- [What is expected] Could you repeat word for word only the lines from the one containing "rw [List.find?_eq_none]" to the last line of the data below?

- [Input data]

-- pv_equiv track=rewrite | github.com/foszinc-design/mcpguardian | guardian/validators/xlsx_validator.py | _normalize_sheet_selection
-- ===== SOURCE A (Python) =====
-- def _normalize_sheet_selection(raw_names: list[str], all_sheet_names: list[str]) -> set[str]:
--     if not raw_names:
--         return set()
--     selected: set[str] = set()
--     for raw in raw_names:
--         if raw in {"*", "ALL", "all"}:
--             selected.update(all_sheet_names)
--         elif raw in all_sheet_names:
--             selected.add(raw)
--         else:
--             raise ValueError(f"Unknown sheet in --analyzed-sheet: {raw}")
--     return selected
-- ===== SOURCE B (Python) =====
-- def _normalize_sheet_selection(raw_names: list[str], all_sheet_names: list[str]) -> set[str]:
--     if not raw_names:
--         return set()
--     wild = ("*", "ALL", "all")
--     unknown = next((r for r in raw_names if r not in wild and r not in all_sheet_names), None)
--     if unknown is not None:
--         raise ValueError(f"Unknown sheet in --analyzed-sheet: {unknown}")
--     cut = next((i for i, r in enumerate(raw_names) if r in wild), None)
--     if cut is None:
--         return set(raw_names)
--     return set(raw_names[:cut] + list(all_sheet_names))
-- ===== Notes on version B (the rewrite author's own statement) =====
-- stated objective: simpler
-- what changed: Instead of A's per-element accumulate-or-raise loop building a set incrementally, B scans once for the first unknown name (raising there), finds the index of the first wildcard, and returns a closed-form set: set(raw_names) if no wildcard, else set(names before the first wildcard + all sheet names).
import Mathlib
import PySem

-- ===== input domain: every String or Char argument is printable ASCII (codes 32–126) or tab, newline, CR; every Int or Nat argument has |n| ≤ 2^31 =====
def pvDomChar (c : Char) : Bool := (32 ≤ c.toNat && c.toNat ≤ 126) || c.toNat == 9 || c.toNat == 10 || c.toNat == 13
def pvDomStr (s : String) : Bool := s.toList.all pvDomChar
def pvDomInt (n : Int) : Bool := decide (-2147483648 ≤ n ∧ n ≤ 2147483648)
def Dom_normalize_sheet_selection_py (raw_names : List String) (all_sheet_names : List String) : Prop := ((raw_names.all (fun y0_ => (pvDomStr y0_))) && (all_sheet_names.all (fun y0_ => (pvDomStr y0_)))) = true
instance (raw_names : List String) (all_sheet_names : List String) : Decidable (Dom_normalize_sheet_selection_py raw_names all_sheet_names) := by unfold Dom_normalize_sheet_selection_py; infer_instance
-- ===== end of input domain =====

-- B replaces A's per-element accumulate-or-raise loop by a find-first-unknown scan plus a
-- closed-form result from the position of the first wildcard (simpler decomposition, same cost).

-- ===== PORT A =====
-- literal port of A: one loop over raw_names, each step updates the set, adds the name,
-- or raises (Option state, none = ValueError; Pre_ excludes the raise).
def normalize_sheet_selection_py (raw_names : List String) (all_sheet_names : List String) : List String :=
  if raw_names = [] then PySem.Set.empty
  else
    (raw_names.foldl
      (fun (acc : Option (PySem.Set String)) raw =>
        acc.bind (fun selected =>
          if (PySem.Set.ofList ["*", "ALL", "all"]).contains raw then
            some (PySem.Set.update selected all_sheet_names)
          else if all_sheet_names.contains raw then
            some (PySem.Set.add selected raw)
          else
            none))
      (some PySem.Set.empty)).getD []

-- ===== PORT B =====
-- helper: port of next((i for i, r in enumerate(raw_names) if r in wild), None)
def pvFirstWildIdx : List String → Option Nat
  | [] => none
  | r :: t =>
    if (["*", "ALL", "all"] : List String).contains r then some 0
    else (pvFirstWildIdx t).map (· + 1)

-- literal port of B: find the first unknown name (ValueError, excluded by Pre_), then the
-- index of the first wildcard, and return the closed-form set for that split.
def normalize_sheet_selection_py_alt (raw_names : List String) (all_sheet_names : List String) : List String :=
  if raw_names = [] then PySem.Set.empty
  else
    match raw_names.find? (fun r =>
        !((["*", "ALL", "all"] : List String).contains r) && !(all_sheet_names.contains r)) with
    | some _ => []  -- raise ValueError (outside Pre_)
    | none =>
      match pvFirstWildIdx raw_names with
      | none => PySem.Set.ofList raw_names
      | some cut => PySem.Set.ofList (raw_names.take cut ++ all_sheet_names)

-- ===== PRECONDITION & SPEC =====
-- exactly the inputs on which A returns: every raw name is a wildcard token or a known sheet name
def Pre_normalize_sheet_selection_py (raw_names : List String) (all_sheet_names : List String) : Prop :=
  raw_names.all (fun raw => (["*", "ALL", "all"] : List String).contains raw || all_sheet_names.contains raw) = true
instance (raw_names : List String) (all_sheet_names : List String) : Decidable (Pre_normalize_sheet_selection_py raw_names all_sheet_names) := by unfold Pre_normalize_sheet_selection_py; infer_instance

def pvWitness_normalize_sheet_selection_py : List String × List String := (["*", "Sheet1"], ["Sheet1", "Sheet2"])

def Spec_normalize_sheet_selection_py (raw_names : List String) (all_sheet_names : List String) (out : List String) : Prop := out = normalize_sheet_selection_py_alt raw_names all_sheet_names
instance (raw_names : List String) (all_sheet_names : List String) (out : List String) : Decidable (Spec_normalize_sheet_selection_py raw_names all_sheet_names out) := by unfold Spec_normalize_sheet_selection_py; infer_instance

-- ===== CLAIM (what is proved, stated in full; the proofs are below) =====
def Claim_equal_normalize_sheet_selection_py : Prop := ∀ (raw_names : List String) (all_sheet_names : List String), Dom_normalize_sheet_selection_py raw_names all_sheet_names → Pre_normalize_sheet_selection_py raw_names all_sheet_names → Spec_normalize_sheet_selection_py raw_names all_sheet_names (normalize_sheet_selection_py raw_names all_sheet_names)

-- ===== LEMMAS AND PROOFS =====

-- expansion of the selection: a wildcard stands for all sheet names
def pvExp (all_sheet_names : List String) (raws : List String) : List String :=
  raws.flatMap (fun raw =>
    if (["*", "ALL", "all"] : List String).contains raw then all_sheet_names else [raw])

-- A's fold, on all-valid input, equals folding Set.add over the wildcard-expanded list
theorem pv_foldA (all_sheet_names : List String) (raws : List String) (s : PySem.Set String)
    (h : ∀ r ∈ raws, ((["*", "ALL", "all"] : List String).contains r || all_sheet_names.contains r) = true) :
    raws.foldl
      (fun (acc : Option (PySem.Set String)) raw =>
        acc.bind (fun selected =>
          if (PySem.Set.ofList ["*", "ALL", "all"]).contains raw then
            some (PySem.Set.update selected all_sheet_names)
          else if all_sheet_names.contains raw then
            some (PySem.Set.add selected raw)
          else
            none))
      (some s)
    = some ((pvExp all_sheet_names raws).foldl PySem.Set.add s) := by
  have hc : ∀ x : String, (PySem.Set.ofList ["*", "ALL", "all"]).contains x
      = (["*", "ALL", "all"] : List String).contains x := fun _ => rfl
  induction raws generalizing s with
  | nil => simp [pvExp]
  | cons r t ih =>
    have hr := h r (List.mem_cons_self)
    have ht : ∀ x ∈ t, ((["*", "ALL", "all"] : List String).contains x || all_sheet_names.contains x) = true :=
      fun x hx => h x (List.mem_cons_of_mem _ hx)
    simp only [hc] at ih ⊢
    by_cases hw : (["*", "ALL", "all"] : List String).contains r = true
    · rw [List.foldl_cons]
      simp only [Option.bind_some, hw, if_true]
      rw [ih _ ht]
      unfold pvExp
      rw [List.flatMap_cons, List.foldl_append, if_pos hw]
      rfl
    · have hwf : (["*", "ALL", "all"] : List String).contains r = false := by
        cases hx : (["*", "ALL", "all"] : List String).contains r
        · rfl
        · exact absurd hx hw
      have ha : all_sheet_names.contains r = true := by
        rw [hwf] at hr; simpa using hr
      rw [List.foldl_cons]
      simp only [Option.bind_some, hwf, Bool.false_eq_true, if_false, ha, if_true]
      rw [ih _ ht]
      unfold pvExp
      rw [List.flatMap_cons, List.foldl_append, if_neg hw]
      rfl

-- adding elements already present is a no-op
theorem pv_mem_foldl_add (s : PySem.Set String) (l : List String) (x : String) (hx : x ∈ s) :
    x ∈ l.foldl PySem.Set.add s := by
  induction l generalizing s with
  | nil => exact hx
  | cons y t ih =>
    exact ih _ ((PySem.Set.mem_add _ _ _).mpr (Or.inl hx))

theorem pv_mem_foldl_add_of_mem (s : PySem.Set String) (l : List String) (x : String) (hx : x ∈ l) :
    x ∈ l.foldl PySem.Set.add s := by
  induction l generalizing s with
  | nil => cases hx
  | cons y t ih =>
    rw [List.foldl_cons]
    rcases List.mem_cons.mp hx with h | h
    · exact pv_mem_foldl_add (PySem.Set.add s y) t x ((PySem.Set.mem_add _ _ _).mpr (Or.inr h))
    · exact ih _ h

theorem pv_foldl_add_subset (s : PySem.Set String) (l : List String)
    (h : ∀ x ∈ l, x ∈ s) : l.foldl PySem.Set.add s = s := by
  induction l with
  | nil => rfl
  | cons y t ih =>
    rw [List.foldl_cons, PySem.Set.add_of_mem (h y List.mem_cons_self)]
    exact ih (fun x hx => h x (List.mem_cons_of_mem _ hx))

-- every element of the expansion of a valid selection is a sheet name
theorem pv_exp_subset (all_sheet_names : List String) (raws : List String)
    (h : ∀ r ∈ raws, ((["*", "ALL", "all"] : List String).contains r || all_sheet_names.contains r) = true) :
    ∀ x ∈ pvExp all_sheet_names raws, x ∈ all_sheet_names := by
  intro x hx
  rcases List.mem_flatMap.mp hx with ⟨r, hr, hxr⟩
  by_cases hw : (["*", "ALL", "all"] : List String).contains r = true
  · rw [if_pos hw] at hxr; exact hxr
  · rw [if_neg hw] at hxr
    have hv := h r hr
    have ha : all_sheet_names.contains r = true := by
      cases hcw : (["*", "ALL", "all"] : List String).contains r
      · rw [hcw] at hv; simpa using hv
      · exact absurd hcw hw
    rcases List.mem_singleton.mp hxr with rfl
    simpa using ha

-- folding Set.add over the expansion equals B's closed form from the first wildcard index
theorem pv_fold_exp (all_sheet_names : List String) (raws : List String) (s : PySem.Set String)
    (h : ∀ r ∈ raws, ((["*", "ALL", "all"] : List String).contains r || all_sheet_names.contains r) = true) :
    (pvExp all_sheet_names raws).foldl PySem.Set.add s
    = match pvFirstWildIdx raws with
      | none => raws.foldl PySem.Set.add s
      | some cut => (raws.take cut ++ all_sheet_names).foldl PySem.Set.add s := by
  induction raws generalizing s with
  | nil => rfl
  | cons r t ih =>
    have hr := h r (List.mem_cons_self)
    have ht : ∀ x ∈ t, ((["*", "ALL", "all"] : List String).contains x || all_sheet_names.contains x) = true :=
      fun x hx => h x (List.mem_cons_of_mem _ hx)
    by_cases hw : (["*", "ALL", "all"] : List String).contains r = true
    · -- first wildcard at 0: everything after contributes nothing new
      have hidx : pvFirstWildIdx (r :: t) = some 0 := by
        unfold pvFirstWildIdx; rw [if_pos hw]
      rw [hidx]
      unfold pvExp
      rw [List.flatMap_cons, if_pos hw, List.foldl_append]
      simp only [List.take_zero, List.nil_append]
      exact pv_foldl_add_subset _ _ (fun x hx =>
        pv_mem_foldl_add_of_mem _ _ _ (pv_exp_subset all_sheet_names t ht x hx))
    · have ha : all_sheet_names.contains r = true := by
        cases hcw : (["*", "ALL", "all"] : List String).contains r
        · rw [hcw] at hr; simpa using hr
        · exact absurd hcw hw
      have hw3 : ¬r = "*" ∧ ¬r = "ALL" ∧ ¬r = "all" := by
        simpa [not_or] using hw
      have hidx : pvFirstWildIdx (r :: t) = (pvFirstWildIdx t).map (· + 1) := by
        simp [pvFirstWildIdx, hw3.1, hw3.2.1, hw3.2.2]
      have hhead : pvExp all_sheet_names (r :: t)
          = r :: pvExp all_sheet_names t := by
        unfold pvExp; rw [List.flatMap_cons, if_neg hw]; rfl
      rw [hhead, hidx, List.foldl_cons, ih _ ht]
      cases hcase : pvFirstWildIdx t with
      | none => simp
      | some i =>
        simp only [Option.map_some]
        rw [List.take_succ_cons, List.cons_append, List.foldl_cons]

-- ===== VERDICT (by name: the statement is the Claim_ definition above) =====
theorem normalize_sheet_selection_py_spec : Claim_equal_normalize_sheet_selection_py := by
  intro raws alls _ hpre
  unfold Spec_normalize_sheet_selection_py normalize_sheet_selection_py normalize_sheet_selection_py_alt
  by_cases hnil : raws = []
  · simp [hnil]
  · unfold Pre_normalize_sheet_selection_py at hpre
    rw [List.all_eq_true] at hpre
    have hfind : raws.find? (fun r =>
        !((["*", "ALL", "all"] : List String).contains r) && !(alls.contains r)) = none := by
      rw [List.find?_eq_none]
      intro r hr
      have hv := hpre r hr
      revert hv
      cases (["*", "ALL", "all"] : List String).contains r <;> cases alls.contains r <;> simp
    rw [if_neg hnil, if_neg hnil, hfind]
    rw [pv_foldA alls raws PySem.Set.empty hpre, Option.getD_some,
        pv_fold_exp alls raws PySem.Set.empty hpre]
    cases pvFirstWildIdx raws with
    | none => rfl
    | some cut => rfl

- [Answer for the task]
      rw [List.find?_eq_none]
      intro r hr
      have hv := hpre r hr
      revert hv
      cases (["*", "ALL", "all"] : List String).contains r <;> cases alls.contains r <;> simp
    rw [if_neg hnil, if_neg hnil, hfind]
    rw [pv_foldA alls raws PySem.Set.empty hpre, Option.getD_some,
        pv_fold_exp alls raws PySem.Set.empty hpre]
    cases pvFirstWildIdx raws with
    | none => rfl
    | some cut => rfl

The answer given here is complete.